Notably, in at least one case involving allegations against Teva Pharmaceuticals arising under the Anti-Kickback Statute, the DOJ has pointed to SuperValu to assert that a circuit split between the Third Circuit and the Eighth and Sixth Circuits regarding causation resulting from kickbacks should be resolved in favor of the government. Additionally, SuperValu’s impact is also radiating out to whistleblower retaliation cases under the FCA, where litigants have asserted that SuperValu’s scienter standard also applies. Like the other theories proffered by the defense bar, this theory remains untested and SuperValu’s ultimate impact, though long anticipated, is far from settled. 

Law360’s analysis is available here


DOJ Balks at Three-Part Test Proffered by Defense Bar Following Landmark Supreme Court FCA Case

As described above, following SuperValu and Safeway, litigants in FCA cases are pivoting to apply the Court’s landmark holding. In one such pivot, some defendants have asserted that SuperValu’s intentionality standard requires a three-part showing: (1) consciousness of a (2) substantial and (3) unjustifiable risk. In at least one whistleblower case in Virginia federal court, the defendant — the drugmaker, Indivior — has advanced the argument that the court in SuperValu actually intended to impose a more defense-friendly view of the FCA by requiring plaintiffs to show each of the three elements of the purported test. 
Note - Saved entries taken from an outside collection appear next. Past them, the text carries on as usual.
theorem items_pairwise_lexLt (xs : List (Int × Int)) (hn : (xs.map Prod.snd).Nodup) :
    (PySem.List.sorted2 xs Prod.fst Prod.snd false).Pairwise lexLt := by
  rw [sorted2_eq_sorted_lex]
  have hle := PySem.List.sorted_pairwise xs (fun p => (toLex p : Lex (Int × Int)))
  have hperm : (PySem.List.sorted xs (fun p => (toLex p : Lex (Int × Int))) false).Perm xs :=
    PySem.List.sorted_perm _ _ _
  have hnods := (hperm.map Prod.snd).nodup_iff.2 hn
  rw [List.Nodup, List.pairwise_map] at hnods
  refine (hle.and hnods).imp ?_
  rintro ⟨a, b⟩ ⟨c, d⟩ ⟨h1, h2⟩
  rcases Prod.Lex.le_iff.1 h1 with h | ⟨h3, h4⟩
  · exact Or.inl h
  · exact Or.inr ⟨h3, lt_of_le_of_ne h4 h2⟩

theorem solution_alt_eq_sim2 (ft : List Int) (k : Int) (h : ∀ x ∈ ft, 0 ≤ x) :
    solution_alt ft k = sim2 (pairsB ft) (max k 0) := by
  simp only [solution_alt]
  set k' := max k 0 with hk'
  have hk : 0 ≤ k' := le_max_right _ _
  clear_value k'
  clear hk'
  have hpos : ∀ p ∈ pairsB ft, 0 < p.1 := by
    rw [pairsB_eq_pairsF]
    exact pairsF_fst_pos 0 ft
  have htot : (ft.filter (fun t => 0 < t)).sum = ((pairsB ft).map (fun p => p.1)).sum := by
    rw [pairsB_eq_pairsF]
    exact sum_filter_pairsF 0 ft
  by_cases hk2 : (ft.filter (fun t => 0 < t)).sum ≤ k'
  · rw [if_pos hk2]
    rw [sim2_all_eaten (pairsB ft) k' hpos (by omega)]
  · rw [if_neg hk2]
    set items := PySem.List.sorted2 (pairsB ft) Prod.fst Prod.snd with hitems
    have hperm : items.Perm (pairsB ft) := PySem.List.sorted2_perm _ _ _ _
    have hnodB : ((pairsB ft).map Prod.snd).Nodup := by
      apply snd_nodup_of_pairwise
      rw [pairsB_eq_pairsF]
      exact pairsF_snd_pairwise 0 ft
    have hnodI : (items.map Prod.snd).Nodup := (hperm.map Prod.snd).nodup_iff.2 hnodB
    have hpw : items.Pairwise lexLt := items_pairwise_lexLt _ hnodB
    have hposI : ∀ p ∈ items, 0 < p.1 := fun p hp => hpos p (hperm.mem_iff.1 hp)
    have hsum : sumSub 0 items = (ft.filter (fun t => 0 < t)).sum := by
      rw [sumSub]
      simp only [sub_zero]
      rw [(hperm.map (fun p : Int × Int => p.1)).sum_eq, htot]
    obtain ⟨hne, hsim⟩ := bulk_correct items k' 0 hk hpw
      (fun p hp => le_of_lt (hposI p hp)) hnodI (by omega)
    rw [shiftF_zero_of_pos items hposI] at hsim
    have hlink : sim2 (pairsB ft) k' = sim2 items k' := sim2_perm (pairsB ft) k' items hperm.symm hnodB
    rw [hlink, hsim]
    -- identify the port's final expression with bulkOut
    simp only [bulkOut]
    have hlen0 : 0 < (bulkB items k' 0).1.length := List.length_pos_of_ne_nil hne
    have hlenr : (PySem.List.sorted (bulkB items k' 0).1 (fun p => p.2) false).length =
        (bulkB items k' 0).1.length := PySem.List.length_sorted _ _ _
    have hmn := PySem.Int.mod_nonneg (bulkB items k' 0).2.1
      (b := ((bulkB items k' 0).1.length : Int)) (by exact_mod_cast hlen0)
    have hml := PySem.Int.mod_lt (bulkB items k' 0).2.1
      (b := ((bulkB items k' 0).1.length : Int)) (by exact_mod_cast hlen0)
    rw [hlenr]
    rw [PySem.List.pyGetD_eq_getElem _ _ hmn (by rw [hlenr]; exact_mod_cast hml)]
    rw [List.getD_eq_getElem _ _ (by
      rw [show (sortSnd (bulkB items k' 0).1).length = (bulkB items k' 0).1.length from
        PySem.List.length_sorted _ _ _]
      omega)]
    rfl
def extract_search_parameters_alt (query : String) : List (String × String) :=
  let q := PySem.Str.lower query
  let matched := pvB_scan q
  ((PySem.List.enumerate pvB_table 0).foldl
    (fun params je =>
      if matched.contains je.1 && !(params.contains je.2.1) then
        params.insert je.2.1 je.2.2.2
      else params)
    PySem.Dict.empty).items

-- ===== PRECONDITION & SPEC =====
def Spec_extract_search_parameters (query : String) (out : List (String × String)) : Prop := out = extract_search_parameters_alt query
instance (query : String) (out : List (String × String)) : Decidable (Spec_extract_search_parameters query out) := by unfold Spec_extract_search_parameters; infer_instance

-- ===== CLAIM (what is proved, stated in full; the proofs are below) =====
def Claim_equal_extract_search_parameters : Prop := ∀ (query : String), Dom_extract_search_parameters query → Spec_extract_search_parameters query (extract_search_parameters query)

-- ===== LEMMAS AND PROOFS =====

-- generic: membership in a set-accumulating fold
lemma pv_mem_foldl_iff {β : Type} (j : Int) (l : List β) (step : PySem.Set Int → β → PySem.Set Int)
    (P : β → Prop) (h : ∀ m b, j ∈ step m b ↔ j ∈ m ∨ P b) (m : PySem.Set Int) :
    j ∈ l.foldl step m ↔ j ∈ m ∨ ∃ b ∈ l, P b := by
  induction l generalizing m with
  | nil => simp
  | cons b rest ih =>
      simp only [List.foldl_cons, ih, h, List.mem_cons]
      constructor
      · rintro ((hm | hb) | ⟨x, hx, hp⟩)
        · exact Or.inl hm
        · exact Or.inr ⟨b, Or.inl rfl, hb⟩
        · exact Or.inr ⟨x, Or.inr hx, hp⟩
      · rintro (hm | ⟨x, (rfl | hx), hp⟩)
        · exact Or.inl (Or.inl hm)
        · exact Or.inl (Or.inr hp)
        · exact Or.inr ⟨x, hx, hp⟩

-- the scan contains j iff some window of q looks up to j in the index
lemma pv_mem_scan_iff (q : String) (j : Int) :
    j ∈ pvB_scan q ↔ ∃ i ∈ PySem.List.pyRange 0 (PySem.Str.len q) 1, ∃ L ∈ pvB_lengths,
      pvB_index.get? (PySem.Str.slice q (some i) (some (i + L))) = some j := by
  unfold pvB_scan
  rw [pv_mem_foldl_iff j _ _
    (fun i => ∃ L ∈ pvB_lengths,
      pvB_index.get? (PySem.Str.slice q (some i) (some (i + L))) = some j)
    (fun m i => by
      rw [pv_mem_foldl_iff j _ _
        (fun L => pvB_index.get? (PySem.Str.slice q (some i) (some (i + L))) = some j)
        (fun m' L => by
          cases hg : pvB_index.get? (PySem.Str.slice q (some i) (some (i + L))) with
          | none => simp [hg]
          | some x => simp [hg, PySem.Set.mem_add, eq_comm])
        m])]
  simp [PySem.Set.empty]

-- the index characterization: get? s = some j iff (s, j) comes from the enumerated table
lemma pv_index_get? (s : String) (j : Int) :
    pvB_index.get? s = some j ↔
      (s, j) ∈ (PySem.List.enumerate pvB_table 0).map (fun je => (je.2.2.1, je.1)) := by
  have hitems : pvB_index.items
      = (PySem.List.enumerate pvB_table 0).map (fun je => (je.2.2.1, je.1)) := by
    unfold pvB_index
    rw [PySem.Dict.items_foldl_insert_fresh (PySem.List.enumerate pvB_table 0)
      (fun (je : Int × (String × String × String)) => je.2.2.1)
      (fun (je : Int × (String × String × String)) => je.1) PySem.Dict.empty
      (by intro a _; simp) (by decide)]
    simp [show PySem.Dict.empty.items = ([] : List (String × Int)) from rfl]
  have hnodup : pvB_index.keys.Nodup := by
    simp only [PySem.Dict.keys, hitems]
    decide
  rw [PySem.Dict.get?_eq_some_iff_mem_items _ _ _ hnodup, hitems]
In a statement of interest filed in the district court, the DOJ soundly rejected this theory. Per the DOJ, nothing in the Court’s recent line of cases (let alone the SuperValu or Safeway cases themselves) was intended to place additional or more restrictive pleading hurdles on whistleblowers and government intervenors when attempting to establish reckless disregard under the FCA. Similarly, the whistleblower in the case – who previously served as a senior financial analyst at what is now known as Indivior – also rejected that notion. They argued that had all nine justices of the Supreme Court intended to implement a three-part test, they would have done so explicitly. The district court has yet to decide on the proposed three-part test, but however the court ultimately rules, parties will no doubt continue to grapple with the effects of both the Safeway and SuperValu cases. 
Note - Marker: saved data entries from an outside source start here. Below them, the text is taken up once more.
-- pv_equiv track=rewrite | github.com/kelvinhuang0327/number-pattern-research | tools/analyze_prediction_115000019.py | cold_numbers_bet
-- ===== SOURCE A (Python) =====
-- from collections import Counter
--
-- MAX_NUM = 49
--
-- def cold_numbers_bet(history, window=100, exclude=None):
--     """Cold Numbers - least frequent in recent N draws"""
--     exclude = exclude or set()
--     recent = history[-window:] if len(history) >= window else history
--     all_nums = [n for d in recent for n in d['numbers']]
--     freq = Counter(all_nums)
--     candidates = [n for n in range(1, MAX_NUM + 1) if n not in exclude]
--     sorted_cold = sorted(candidates, key=lambda x: freq.get(x, 0))
--     return sorted(sorted_cold[:6])
-- ===== SOURCE B (Python) =====
-- MAX_NUM = 49
--
-- def cold_numbers_bet(history, window=100, exclude=None):
--     """Cold Numbers - least frequent in recent N draws (bounded top-6 selection)"""
--     excl = set(exclude or ())
--     recent = history[-window:] if len(history) >= window else history
--     freq = {}
--     for d in recent:
--         for n in d['numbers']:
--             freq[n] = freq.get(n, 0) + 1
--     best = []  # at most 6 (count, number) pairs, kept in ascending lexicographic order
--     for n in range(1, MAX_NUM + 1):
--         if n in excl:
--             continue
--         pair = (freq.get(n, 0), n)
--         i = 0
--         while i < len(best) and best[i] <= pair:
--             i += 1
--         best.insert(i, pair)
--         del best[6:]
--     return sorted(num for _, num in best)
-- ===== Notes on version B (the rewrite author's own statement) =====
-- stated objective: alternative
-- what changed: A stably sorts all 49 candidates by frequency and takes the first 6; B makes one pass over the candidates maintaining a bounded (size <= 6) insertion-ordered list of (count, number) pairs, whose lexicographic order reproduces A's stable tie-break by ascending number.
import Mathlib
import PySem

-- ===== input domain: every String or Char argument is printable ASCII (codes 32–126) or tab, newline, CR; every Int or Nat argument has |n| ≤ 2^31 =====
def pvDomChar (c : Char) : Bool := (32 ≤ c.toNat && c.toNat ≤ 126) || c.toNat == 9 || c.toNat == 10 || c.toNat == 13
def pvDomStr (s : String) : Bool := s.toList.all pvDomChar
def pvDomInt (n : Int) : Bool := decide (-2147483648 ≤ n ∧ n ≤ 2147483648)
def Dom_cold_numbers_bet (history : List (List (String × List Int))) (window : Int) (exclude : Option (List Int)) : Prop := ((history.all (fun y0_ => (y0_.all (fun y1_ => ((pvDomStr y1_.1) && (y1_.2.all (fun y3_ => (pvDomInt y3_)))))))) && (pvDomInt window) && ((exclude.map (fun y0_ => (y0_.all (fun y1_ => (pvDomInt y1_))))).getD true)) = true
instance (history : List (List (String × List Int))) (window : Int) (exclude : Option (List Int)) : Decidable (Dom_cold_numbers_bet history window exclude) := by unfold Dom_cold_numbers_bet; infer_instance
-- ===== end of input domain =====

-- B replaces A's full stable 49-element sort by a one-pass bounded (size ≤ 6) insertion
-- selection of the 6 least-frequent numbers (objective: alternative; same asymptotic cost here).

-- ===== PORT A =====
-- 'recent = history[-window:] if len(history) >= window else history' — this line is
-- textually identical in A and in B, so both ports share this helper.
def pvRecent (history : List (List (String × List Int))) (window : Int) : List (List (String × List Int)) :=
  if (history.length : Int) ≥ window then PySem.List.slice history (some (-window)) none else history

def cold_numbers_bet (history : List (List (String × List Int))) (window : Int) (exclude : Option (List Int)) : List Int :=
  -- 'exclude = exclude or set()': membership in an empty set equals membership in []
  let excl : List Int := exclude.getD []
  let recent := pvRecent history window
  -- d['numbers'] raises KeyError when the key is absent; Pre_ excludes that, the default is unreachable there
  let all_nums : List Int := recent.flatMap (fun d => (PySem.Dict.mk d).getD "numbers" [])
  let freq := PySem.Dict.counter all_nums
  let candidates := (PySem.List.pyRange 1 50 1).filter (fun n => !(excl.contains n))
  let sorted_cold := PySem.List.sorted candidates (fun x => freq.getD x 0) false
  PySem.List.sorted (PySem.List.slice sorted_cold none (some 6)) (fun x => x) false

-- ===== PORT B =====
-- the while-loop insertion of Source B: insert pair before the first strictly lex-greater element
def pvLexInsert (p : Int × Int) : List (Int × Int) → List (Int × Int)
  | [] => [p]
  | q :: t => if q.1 < p.1 ∨ (q.1 = p.1 ∧ q.2 ≤ p.2) then q :: pvLexInsert p t else p :: q :: t

def cold_numbers_bet_alt (history : List (List (String × List Int))) (window : Int) (exclude : Option (List Int)) : List Int :=
  let excl : PySem.Set Int := PySem.Set.ofList (exclude.getD [])
  let recent := pvRecent history window
  -- the nested counting loop of Source B
  let freq := recent.foldl
    (fun d dd => ((PySem.Dict.mk dd).getD "numbers" []).foldl (fun d n => d.insert n (d.getD n 0 + 1)) d)
    PySem.Dict.empty
  -- the selection loop: skip excluded numbers, insert, 'del best[6:]'
  let best := (PySem.List.pyRange 1 50 1).foldl
    (fun best n => if PySem.Set.contains excl n then best else (pvLexInsert (freq.getD n 0, n) best).take 6) []
  PySem.List.sorted (best.map (fun q => q.2)) (fun x => x) false

-- ===== PRECONDITION & SPEC =====
-- Pre_ excludes exactly the inputs on which A raises KeyError: a draw inside the
-- selected window without the key "numbers".
def Pre_cold_numbers_bet (history : List (List (String × List Int))) (window : Int) (exclude : Option (List Int)) : Prop :=
  ∀ d ∈ pvRecent history window, "numbers" ∈ d.map Prod.fst
instance (history : List (List (String × List Int))) (window : Int) (exclude : Option (List Int)) : Decidable (Pre_cold_numbers_bet history window exclude) := by unfold Pre_cold_numbers_bet; infer_instance

def pvWitness_cold_numbers_bet : (List (List (String × List Int))) × Int × Option (List Int) :=
  ([[("numbers", [7, 7, 3])]], 100, some [1, 2])

def Spec_cold_numbers_bet (history : List (List (String × List Int))) (window : Int) (exclude : Option (List Int)) (out : List Int) : Prop := out = cold_numbers_bet_alt history window exclude
instance (history : List (List (String × List Int))) (window : Int) (exclude : Option (List Int)) (out : List Int) : Decidable (Spec_cold_numbers_bet history window exclude out) := by unfold Spec_cold_numbers_bet; infer_instance

-- ===== CLAIM (what is proved, stated in full; the proofs are below) =====
def Claim_equal_cold_numbers_bet : Prop := ∀ (history : List (List (String × List Int))) (window : Int) (exclude : Option (List Int)), Dom_cold_numbers_bet history window exclude → Pre_cold_numbers_bet history window exclude → Spec_cold_numbers_bet history window exclude (cold_numbers_bet history window exclude)

-- ===== LEMMAS AND PROOFS =====

-- truncating to 6 before inserting does not change the first 6 elements
lemma pvTake_lexInsert (p : Int × Int) : ∀ (s : List (Int × Int)) (k : Nat),
    (pvLexInsert p (s.take k)).take k = (pvLexInsert p s).take k := by
  intro s
  induction s with
  | nil => intro k; simp
  | cons q t ih =>
    intro k
    cases k with
    | zero => simp
    | succ j =>
      simp only [List.take_succ_cons, pvLexInsert]
      by_cases h : q.1 < p.1 ∨ (q.1 = p.1 ∧ q.2 ≤ p.2)
      · simp only [if_pos h, List.take_succ_cons, ih j]
      · simp only [if_neg h, List.take_succ_cons]
        cases j with
        | zero => simp
        | succ i => simp [List.take_take]

-- on candidates larger than everything already selected, lexicographic insertion is
-- exactly A's stable insertion by frequency
lemma pvLexInsert_map_pair (f : Int → Int) (x : Int) : ∀ (s : List Int), (∀ y ∈ s, y < x) →
    pvLexInsert (f x, x) (s.map (fun n => (f n, n)))
      = (PySem.List.insertBy (fun a b => decide (f a < f b)) x s).map (fun n => (f n, n)) := by
  intro s
  induction s with
  | nil => intro _; rfl
  | cons y t ih =>
    intro h
    have hyx : y < x := h y (by simp)
    simp only [List.map_cons, pvLexInsert, PySem.List.insertBy]
    by_cases hk : f y < f x ∨ (f y = f x ∧ y ≤ x)
    · have : ¬ (f x < f y) := by rcases hk with h1 | ⟨h1, _⟩ <;> omega
      simp only [this, decide_false, Bool.false_eq_true, if_false, if_pos hk, List.map_cons,
        ih (fun z hz => h z (by simp [hz]))]
    · have : f x < f y := by omega
      simp [this, hk]

-- the bounded selection loop computes the first 6 of A's insertion-sort fold
lemma pvSelect_eq (f : Int → Int) : ∀ (cs : List Int) (s : List Int) (b : List (Int × Int)),
    cs.Pairwise (· < ·) → (∀ y ∈ s, ∀ x ∈ cs, y < x) →
    b = ((s.map (fun n => (f n, n))).take 6) →
    cs.foldl (fun b n => (pvLexInsert (f n, n) b).take 6) b
      = ((cs.foldl (fun acc x => PySem.List.insertBy (fun a b => decide (f a < f b)) x acc) s).map
          (fun n => (f n, n))).take 6 := by
  intro cs
  induction cs with
  | nil => intro s b _ _ hb; simpa using hb
  | cons x rest ih =>
    intro s b hp hs hb
    simp only [List.foldl_cons]
    have hxrest : ∀ z ∈ rest, x < z := (List.pairwise_cons.mp hp).1
    have hstep : (pvLexInsert (f x, x) b).take 6
        = (((PySem.List.insertBy (fun a b => decide (f a < f b)) x s).map (fun n => (f n, n))).take 6) := by
      rw [hb, pvTake_lexInsert, pvLexInsert_map_pair f x s (fun y hy => hs y hy x (by simp))]
    exact ih (PySem.List.insertBy (fun a b => decide (f a < f b)) x s)
      ((pvLexInsert (f x, x) b).take 6)
      (List.pairwise_cons.mp hp).2
      (by
        intro y hy z hz
        rcases (PySem.List.mem_insertBy _ x y s).mp hy with rfl | hys
        · exact hxrest z hz
        · exact hs y hys z (by simp [hz]))
      hstep

lemma pvContains_ofList (l : List Int) (n : Int) :
    PySem.Set.contains (PySem.Set.ofList l) n = l.contains n := by
  simp only [PySem.Set.contains_eq_listContains]
  by_cases h : n ∈ l <;> simp [PySem.Set.mem_ofList, h]

lemma pvRange_pairwise : (PySem.List.pyRange 1 50 1).Pairwise (· < ·) := by decide

-- ===== VERDICT (by name: the statement is the Claim_ definition above) =====
theorem cold_numbers_bet_spec : Claim_equal_cold_numbers_bet := by
  intro history window exclude _ _
  unfold Spec_cold_numbers_bet cold_numbers_bet cold_numbers_bet_alt
  dsimp only
  set excl : List Int := exclude.getD [] with hexcl
  set recent := pvRecent history window with hrecent
  set all_nums : List Int := recent.flatMap (fun d => (PySem.Dict.mk d).getD "numbers" []) with hall
  -- B's counting loop is Counter(all_nums)
  have hfreq : recent.foldl
      (fun d dd => ((PySem.Dict.mk dd).getD "numbers" []).foldl (fun d n => d.insert n (d.getD n 0 + 1)) d)
      PySem.Dict.empty = PySem.Dict.counter all_nums := by
    rw [hall, ← List.foldl_flatMap]
    exact PySem.Dict.foldl_insert_getD_add_one_eq_counter _
  rw [hfreq]
  set freq := PySem.Dict.counter all_nums with hfq
  set f : Int → Int := fun x => freq.getD x 0 with hf
  set candidates := (PySem.List.pyRange 1 50 1).filter (fun n => !(excl.contains n)) with hcand
  -- B's selection loop folds over exactly A's candidate list
  have hskip : (PySem.List.pyRange 1 50 1).foldl
      (fun best n => if PySem.Set.contains (PySem.Set.ofList excl) n then best
        else (pvLexInsert (f n, n) best).take 6) ([] : List (Int × Int))
      = candidates.foldl (fun best n => (pvLexInsert (f n, n) best).take 6) [] := by
    rw [hcand, List.foldl_filter]
    congr 1
    funext b n
    rw [pvContains_ofList]
    cases h : excl.contains n
    · simp
    · simp
  rw [hskip]
  rw [pvSelect_eq f candidates [] []
    (List.Pairwise.filter _ pvRange_pairwise) (by intro y hy; simp at hy) (by simp)]
  rw [← PySem.List.sorted_eq_foldl_insertBy candidates f]
  rw [PySem.List.slice_to _ (by norm_num)]
  rw [List.map_take, List.map_map]
  simp [Function.comp_def]
-- pv_equiv track=rewrite | github.com/jdjfisher/op-cg | translator/util.py | extractDelimStr
-- ===== SOURCE A (Python) =====
-- def extractDelimStr(text, delims, start=None):
--   # Unpack
--   left, right = delims
--
--   i = start = text.find(left, start) + 1
--   depth = 1
--
--   # Scan the text until the same depth delimeter is found
--   while depth:
--     if text[i] == left:
--       depth += 1
--     elif text[i] == right:
--       depth -= 1
--     i += 1
--   else:
--     end = i - 1
--
--   return text[start:end]
-- ===== SOURCE B (Python) =====
-- def extractDelimStr(text, delims, start=None):
--   # Unpack
--   left, right = delims
--
--   # find(right) only locates the next closing delimiter if it is one character
--   if len(right) != 1:
--     raise ValueError('right delimiter must be a single character')
--
--   i = start = text.find(left, start) + 1
--   depth = 1
--
--   # Jump between closing delimiters with str.find; add the opening
--   # delimiters seen in each gap to the depth in one batch
--   while True:
--     end = text.find(right, i)
--     if end == -1:
--       raise ValueError('unbalanced delimiters')
--     depth += sum(c == left for c in text[i:end]) - 1
--     if depth == 0:
--       return text[start:end]
--     i = end + 1
-- ===== Notes on version B (the rewrite author's own statement) =====
-- stated objective: alternative
-- what changed: A scans one character at a time with an if/elif cascade updating the nesting depth; B jumps directly between closing-delimiter occurrences with str.find and adds the opening delimiters of each gap to the depth in one batch, raising ValueError instead of A's IndexError when the closing delimiter is never reached.
import Mathlib
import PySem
Law360’s analysis is available here


Supreme Court Tees Up First Test of FCA Intentionality Standard 

The Supreme Court recently issued a unanimous order remanding cases against Allergan and Abbott Laboratories back to the Fourth and 11th Circuits for further consideration following their recent pivotal rulings in the Safeway and SuperValu cases. 

In the Fourth Circuit case, whistleblowers in Maryland alleged that Allergan overcharged Medicaid by more than $680 million by falsely reporting drug pricing information. The district court originally dismissed the case, and the Fourth Circuit affirmed. Subsequently, an en banc panel reviewing the Fourth Circuit’s decision, vacated the prior panel opinion, and directly affirmed the district court’s dismissal.

Similarly, in the 11th Circuit case, whistleblowers in Florida alleged that Abbott committed numerous regulatory violations in connection with Medicare beneficiaries. The district court dismissed that case as well, and the 11th Circuit affirmed, ruling that the plaintiffs had failed to allege sufficient scienter. The whistleblowers in both cases subsequently petitioned the Supreme Court for review, and both cases were paused pending the outcome of the Safeway and SuperValu cases. 

In light of its decisions in Safeway and SuperValu, the Supreme Court remanded both cases for further proceedings.. In remanding the cases, the Court has teed up some of the first cases testing the new standard on the meaning of intentionality in connection with fraud under the FCA. The ultimate outcome of these cases – and the broader contours of liability under the FCA described above – remain to be seen.